> [WHAT YOU NEED TO DO]
Every line with "pvPrefixTypes" in it must be copied from the data.

(SOURCE MATERIAL Opens)

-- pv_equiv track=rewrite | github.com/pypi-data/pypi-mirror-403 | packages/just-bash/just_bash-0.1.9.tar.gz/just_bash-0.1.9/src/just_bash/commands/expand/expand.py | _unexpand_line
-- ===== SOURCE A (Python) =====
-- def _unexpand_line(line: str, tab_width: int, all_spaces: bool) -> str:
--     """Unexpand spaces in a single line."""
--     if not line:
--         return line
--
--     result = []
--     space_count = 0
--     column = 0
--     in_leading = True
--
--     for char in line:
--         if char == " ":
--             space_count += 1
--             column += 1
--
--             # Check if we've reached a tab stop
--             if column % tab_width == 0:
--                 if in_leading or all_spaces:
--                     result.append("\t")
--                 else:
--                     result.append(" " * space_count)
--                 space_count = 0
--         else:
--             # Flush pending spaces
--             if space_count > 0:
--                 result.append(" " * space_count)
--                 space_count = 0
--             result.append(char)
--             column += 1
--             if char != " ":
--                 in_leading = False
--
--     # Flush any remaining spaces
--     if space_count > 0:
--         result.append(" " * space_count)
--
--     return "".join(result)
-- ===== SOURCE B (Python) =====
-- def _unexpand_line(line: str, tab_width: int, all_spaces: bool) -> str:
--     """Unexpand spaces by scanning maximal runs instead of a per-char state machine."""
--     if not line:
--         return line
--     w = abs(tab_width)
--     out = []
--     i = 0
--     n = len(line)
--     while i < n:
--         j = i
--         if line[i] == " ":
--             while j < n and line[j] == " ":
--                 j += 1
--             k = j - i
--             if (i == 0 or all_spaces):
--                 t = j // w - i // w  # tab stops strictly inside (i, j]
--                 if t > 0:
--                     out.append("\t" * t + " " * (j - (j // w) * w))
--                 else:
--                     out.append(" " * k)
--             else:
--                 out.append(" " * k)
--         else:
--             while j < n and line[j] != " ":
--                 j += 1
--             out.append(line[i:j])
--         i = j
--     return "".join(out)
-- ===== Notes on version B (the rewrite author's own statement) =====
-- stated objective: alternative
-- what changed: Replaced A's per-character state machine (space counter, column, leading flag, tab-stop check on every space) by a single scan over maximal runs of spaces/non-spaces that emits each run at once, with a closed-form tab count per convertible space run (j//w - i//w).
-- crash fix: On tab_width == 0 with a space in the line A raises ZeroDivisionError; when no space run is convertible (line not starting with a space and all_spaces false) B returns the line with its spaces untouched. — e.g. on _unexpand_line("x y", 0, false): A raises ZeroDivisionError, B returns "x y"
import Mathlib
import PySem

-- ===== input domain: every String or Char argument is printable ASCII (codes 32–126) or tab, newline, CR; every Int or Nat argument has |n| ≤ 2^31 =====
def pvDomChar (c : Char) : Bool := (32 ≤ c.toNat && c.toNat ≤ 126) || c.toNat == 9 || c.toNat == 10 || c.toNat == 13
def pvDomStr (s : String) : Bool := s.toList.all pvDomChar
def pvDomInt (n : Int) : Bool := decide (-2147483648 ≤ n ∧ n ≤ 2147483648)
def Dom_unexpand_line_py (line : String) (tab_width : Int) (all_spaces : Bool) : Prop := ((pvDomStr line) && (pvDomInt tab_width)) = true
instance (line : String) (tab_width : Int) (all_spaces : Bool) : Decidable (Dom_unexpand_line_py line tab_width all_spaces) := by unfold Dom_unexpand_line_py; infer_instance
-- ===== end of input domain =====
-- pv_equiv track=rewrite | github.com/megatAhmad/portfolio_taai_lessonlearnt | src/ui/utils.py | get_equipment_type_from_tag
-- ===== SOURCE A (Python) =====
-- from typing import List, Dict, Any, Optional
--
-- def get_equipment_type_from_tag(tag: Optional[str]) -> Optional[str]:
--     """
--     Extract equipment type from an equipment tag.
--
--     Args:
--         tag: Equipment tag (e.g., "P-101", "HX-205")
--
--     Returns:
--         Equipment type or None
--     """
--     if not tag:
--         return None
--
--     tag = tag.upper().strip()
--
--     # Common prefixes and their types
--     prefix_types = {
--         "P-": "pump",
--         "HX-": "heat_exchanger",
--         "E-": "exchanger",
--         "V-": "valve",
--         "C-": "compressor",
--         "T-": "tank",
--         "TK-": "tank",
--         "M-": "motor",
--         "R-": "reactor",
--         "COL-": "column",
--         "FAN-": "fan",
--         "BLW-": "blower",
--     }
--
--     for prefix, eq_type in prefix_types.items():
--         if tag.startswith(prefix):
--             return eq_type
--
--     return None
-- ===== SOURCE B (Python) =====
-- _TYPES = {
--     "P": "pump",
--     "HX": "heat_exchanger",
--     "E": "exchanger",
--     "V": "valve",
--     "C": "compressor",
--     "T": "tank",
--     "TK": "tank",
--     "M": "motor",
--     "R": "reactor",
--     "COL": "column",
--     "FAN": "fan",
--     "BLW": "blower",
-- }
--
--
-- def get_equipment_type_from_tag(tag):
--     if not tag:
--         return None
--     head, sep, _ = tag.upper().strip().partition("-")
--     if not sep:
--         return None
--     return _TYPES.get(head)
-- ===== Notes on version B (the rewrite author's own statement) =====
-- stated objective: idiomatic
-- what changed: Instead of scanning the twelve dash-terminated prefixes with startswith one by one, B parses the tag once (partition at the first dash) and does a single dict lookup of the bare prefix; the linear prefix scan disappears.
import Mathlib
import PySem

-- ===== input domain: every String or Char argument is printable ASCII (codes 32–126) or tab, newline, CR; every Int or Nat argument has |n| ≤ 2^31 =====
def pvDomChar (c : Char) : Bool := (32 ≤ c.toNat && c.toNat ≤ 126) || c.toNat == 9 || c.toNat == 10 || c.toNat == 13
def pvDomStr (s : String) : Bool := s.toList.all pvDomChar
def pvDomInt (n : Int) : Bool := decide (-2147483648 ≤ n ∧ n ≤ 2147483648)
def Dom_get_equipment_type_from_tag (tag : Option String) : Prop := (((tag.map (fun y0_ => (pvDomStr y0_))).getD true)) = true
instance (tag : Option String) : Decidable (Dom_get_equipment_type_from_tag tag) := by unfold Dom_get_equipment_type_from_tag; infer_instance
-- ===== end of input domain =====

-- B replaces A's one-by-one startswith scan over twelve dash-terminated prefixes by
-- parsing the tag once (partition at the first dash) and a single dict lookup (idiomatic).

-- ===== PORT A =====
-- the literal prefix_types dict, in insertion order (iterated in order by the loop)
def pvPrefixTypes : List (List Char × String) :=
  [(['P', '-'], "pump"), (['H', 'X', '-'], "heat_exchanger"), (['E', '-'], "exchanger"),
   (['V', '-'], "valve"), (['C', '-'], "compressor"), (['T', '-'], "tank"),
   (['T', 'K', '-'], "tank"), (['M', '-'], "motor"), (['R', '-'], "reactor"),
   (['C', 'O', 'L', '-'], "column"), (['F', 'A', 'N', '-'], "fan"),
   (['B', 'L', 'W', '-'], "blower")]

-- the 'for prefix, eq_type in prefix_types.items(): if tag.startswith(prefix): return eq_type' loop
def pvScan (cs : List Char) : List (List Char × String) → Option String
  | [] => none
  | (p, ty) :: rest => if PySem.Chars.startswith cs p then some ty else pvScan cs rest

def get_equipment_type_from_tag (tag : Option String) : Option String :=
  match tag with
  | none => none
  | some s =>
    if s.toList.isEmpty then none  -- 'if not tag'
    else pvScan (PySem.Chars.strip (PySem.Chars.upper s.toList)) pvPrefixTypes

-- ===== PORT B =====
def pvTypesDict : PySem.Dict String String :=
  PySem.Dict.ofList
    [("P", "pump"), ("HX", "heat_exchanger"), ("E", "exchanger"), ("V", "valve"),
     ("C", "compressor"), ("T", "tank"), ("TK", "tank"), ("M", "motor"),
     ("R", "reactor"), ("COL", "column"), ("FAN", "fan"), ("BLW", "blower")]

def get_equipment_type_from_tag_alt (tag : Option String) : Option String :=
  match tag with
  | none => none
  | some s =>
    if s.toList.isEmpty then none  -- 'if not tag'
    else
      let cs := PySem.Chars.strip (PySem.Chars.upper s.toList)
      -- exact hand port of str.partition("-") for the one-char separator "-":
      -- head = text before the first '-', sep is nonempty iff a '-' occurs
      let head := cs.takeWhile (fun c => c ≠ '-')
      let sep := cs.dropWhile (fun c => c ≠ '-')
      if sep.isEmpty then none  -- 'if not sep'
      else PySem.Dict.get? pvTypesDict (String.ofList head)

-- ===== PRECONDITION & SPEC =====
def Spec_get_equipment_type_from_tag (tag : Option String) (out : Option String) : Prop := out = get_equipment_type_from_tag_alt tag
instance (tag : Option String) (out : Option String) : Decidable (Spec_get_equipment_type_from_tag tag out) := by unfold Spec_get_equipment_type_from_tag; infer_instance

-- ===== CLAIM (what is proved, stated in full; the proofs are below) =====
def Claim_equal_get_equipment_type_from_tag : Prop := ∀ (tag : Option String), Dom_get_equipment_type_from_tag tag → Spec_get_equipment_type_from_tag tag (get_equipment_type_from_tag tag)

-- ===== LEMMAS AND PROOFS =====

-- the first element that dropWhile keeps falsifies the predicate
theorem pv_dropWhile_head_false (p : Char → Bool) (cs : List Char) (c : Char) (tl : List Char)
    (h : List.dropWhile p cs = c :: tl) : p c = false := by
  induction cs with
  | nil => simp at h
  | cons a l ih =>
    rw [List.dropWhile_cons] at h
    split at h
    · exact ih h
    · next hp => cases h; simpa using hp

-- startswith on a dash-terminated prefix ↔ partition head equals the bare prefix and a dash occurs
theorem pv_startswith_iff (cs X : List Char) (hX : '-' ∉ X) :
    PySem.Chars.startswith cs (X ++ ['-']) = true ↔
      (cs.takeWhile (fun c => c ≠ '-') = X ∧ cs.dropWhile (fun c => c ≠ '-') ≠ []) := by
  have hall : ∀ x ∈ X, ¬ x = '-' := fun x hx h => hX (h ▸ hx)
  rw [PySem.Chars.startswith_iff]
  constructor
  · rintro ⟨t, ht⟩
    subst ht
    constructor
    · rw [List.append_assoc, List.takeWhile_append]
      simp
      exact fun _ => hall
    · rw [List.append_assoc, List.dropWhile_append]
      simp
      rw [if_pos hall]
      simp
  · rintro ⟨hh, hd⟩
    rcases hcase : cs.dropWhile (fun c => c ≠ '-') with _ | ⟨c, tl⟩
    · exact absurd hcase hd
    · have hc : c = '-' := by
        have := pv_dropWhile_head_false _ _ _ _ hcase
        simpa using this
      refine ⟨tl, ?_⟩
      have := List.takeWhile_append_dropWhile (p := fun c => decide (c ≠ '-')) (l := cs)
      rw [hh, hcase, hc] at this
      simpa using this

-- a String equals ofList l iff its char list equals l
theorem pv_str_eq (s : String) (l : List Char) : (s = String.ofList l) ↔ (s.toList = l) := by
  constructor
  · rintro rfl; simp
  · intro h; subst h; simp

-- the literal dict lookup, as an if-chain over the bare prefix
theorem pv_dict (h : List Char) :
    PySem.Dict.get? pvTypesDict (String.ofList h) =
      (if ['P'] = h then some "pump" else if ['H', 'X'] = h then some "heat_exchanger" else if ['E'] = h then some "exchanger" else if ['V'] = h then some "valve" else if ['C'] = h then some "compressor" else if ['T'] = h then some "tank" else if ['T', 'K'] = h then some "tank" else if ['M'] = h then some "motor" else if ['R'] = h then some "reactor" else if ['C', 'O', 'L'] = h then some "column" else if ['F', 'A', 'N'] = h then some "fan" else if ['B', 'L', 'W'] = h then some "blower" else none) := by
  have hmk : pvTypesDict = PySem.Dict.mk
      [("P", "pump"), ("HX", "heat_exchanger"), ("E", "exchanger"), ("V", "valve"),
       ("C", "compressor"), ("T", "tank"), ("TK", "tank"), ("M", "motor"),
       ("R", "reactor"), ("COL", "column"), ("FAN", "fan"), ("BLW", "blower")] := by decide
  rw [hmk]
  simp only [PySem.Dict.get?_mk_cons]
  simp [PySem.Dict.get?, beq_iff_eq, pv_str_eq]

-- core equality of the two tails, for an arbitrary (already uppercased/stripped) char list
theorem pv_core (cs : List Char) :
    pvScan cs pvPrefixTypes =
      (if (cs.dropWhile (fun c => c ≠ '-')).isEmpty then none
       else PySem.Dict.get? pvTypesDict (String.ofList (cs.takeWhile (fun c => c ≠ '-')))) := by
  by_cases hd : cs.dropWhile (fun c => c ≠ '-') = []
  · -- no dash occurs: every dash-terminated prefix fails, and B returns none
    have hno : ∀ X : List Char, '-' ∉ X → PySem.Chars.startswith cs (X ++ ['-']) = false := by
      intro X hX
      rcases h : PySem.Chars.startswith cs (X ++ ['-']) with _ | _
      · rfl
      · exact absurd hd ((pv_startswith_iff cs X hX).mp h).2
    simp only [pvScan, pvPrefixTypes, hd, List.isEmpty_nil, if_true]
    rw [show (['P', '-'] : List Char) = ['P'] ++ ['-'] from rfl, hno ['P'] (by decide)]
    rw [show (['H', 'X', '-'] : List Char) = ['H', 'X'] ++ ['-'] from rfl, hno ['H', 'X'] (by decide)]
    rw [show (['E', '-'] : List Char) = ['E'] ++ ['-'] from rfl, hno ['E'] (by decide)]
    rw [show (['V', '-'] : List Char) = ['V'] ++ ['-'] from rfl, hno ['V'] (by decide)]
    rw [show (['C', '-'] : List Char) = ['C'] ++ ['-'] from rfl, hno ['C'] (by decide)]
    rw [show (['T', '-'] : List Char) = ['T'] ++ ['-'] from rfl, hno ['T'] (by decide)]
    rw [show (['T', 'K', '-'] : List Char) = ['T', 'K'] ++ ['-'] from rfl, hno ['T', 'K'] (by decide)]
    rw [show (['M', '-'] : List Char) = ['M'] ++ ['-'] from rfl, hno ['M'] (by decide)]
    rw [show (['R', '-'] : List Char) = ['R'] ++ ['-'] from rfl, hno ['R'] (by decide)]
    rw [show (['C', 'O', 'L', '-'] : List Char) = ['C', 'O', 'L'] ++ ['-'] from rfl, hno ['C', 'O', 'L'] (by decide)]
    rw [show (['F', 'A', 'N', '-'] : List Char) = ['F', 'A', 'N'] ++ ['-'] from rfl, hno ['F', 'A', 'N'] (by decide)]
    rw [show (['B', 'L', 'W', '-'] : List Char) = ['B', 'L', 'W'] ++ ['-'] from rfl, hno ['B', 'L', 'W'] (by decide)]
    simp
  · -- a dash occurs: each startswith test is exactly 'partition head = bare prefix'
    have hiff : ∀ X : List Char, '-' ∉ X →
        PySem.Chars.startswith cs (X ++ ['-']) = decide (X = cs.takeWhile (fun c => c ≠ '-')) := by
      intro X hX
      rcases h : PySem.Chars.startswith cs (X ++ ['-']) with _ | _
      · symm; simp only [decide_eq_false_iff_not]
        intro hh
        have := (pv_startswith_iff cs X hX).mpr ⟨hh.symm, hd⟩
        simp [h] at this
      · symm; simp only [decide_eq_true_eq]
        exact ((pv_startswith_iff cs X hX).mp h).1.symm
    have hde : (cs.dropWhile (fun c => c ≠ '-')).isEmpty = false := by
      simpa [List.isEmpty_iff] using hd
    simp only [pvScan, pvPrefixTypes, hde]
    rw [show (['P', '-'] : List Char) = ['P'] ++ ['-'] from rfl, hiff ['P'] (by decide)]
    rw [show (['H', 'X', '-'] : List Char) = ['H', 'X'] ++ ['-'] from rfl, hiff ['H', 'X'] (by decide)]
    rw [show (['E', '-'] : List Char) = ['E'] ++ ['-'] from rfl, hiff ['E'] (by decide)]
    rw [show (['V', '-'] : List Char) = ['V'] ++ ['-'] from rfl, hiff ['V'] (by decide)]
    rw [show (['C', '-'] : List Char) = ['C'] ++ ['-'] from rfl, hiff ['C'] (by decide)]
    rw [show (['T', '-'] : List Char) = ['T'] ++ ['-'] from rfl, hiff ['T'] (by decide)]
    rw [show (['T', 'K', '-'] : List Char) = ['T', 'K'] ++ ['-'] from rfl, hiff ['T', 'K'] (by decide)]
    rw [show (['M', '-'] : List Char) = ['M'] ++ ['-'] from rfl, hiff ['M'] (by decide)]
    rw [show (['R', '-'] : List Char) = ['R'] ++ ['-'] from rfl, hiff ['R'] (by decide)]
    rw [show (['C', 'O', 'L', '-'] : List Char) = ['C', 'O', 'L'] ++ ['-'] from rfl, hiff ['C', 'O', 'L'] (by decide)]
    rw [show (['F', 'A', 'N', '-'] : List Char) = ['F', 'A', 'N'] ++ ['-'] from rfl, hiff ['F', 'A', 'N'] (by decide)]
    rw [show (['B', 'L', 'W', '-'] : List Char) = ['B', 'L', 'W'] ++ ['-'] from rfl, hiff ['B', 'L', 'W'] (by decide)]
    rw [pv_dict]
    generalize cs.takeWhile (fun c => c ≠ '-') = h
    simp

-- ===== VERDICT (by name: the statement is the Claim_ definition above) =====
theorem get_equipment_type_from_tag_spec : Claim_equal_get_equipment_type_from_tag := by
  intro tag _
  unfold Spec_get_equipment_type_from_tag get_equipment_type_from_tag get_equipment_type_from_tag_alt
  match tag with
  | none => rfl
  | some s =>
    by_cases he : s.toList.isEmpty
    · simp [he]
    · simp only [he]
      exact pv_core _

(SOURCE MATERIAL Closes)

> [REPLY]
def pvPrefixTypes : List (List Char × String) :=
    else pvScan (PySem.Chars.strip (PySem.Chars.upper s.toList)) pvPrefixTypes
    pvScan cs pvPrefixTypes =
    simp only [pvScan, pvPrefixTypes, hd, List.isEmpty_nil, if_true]
    simp only [pvScan, pvPrefixTypes, hde]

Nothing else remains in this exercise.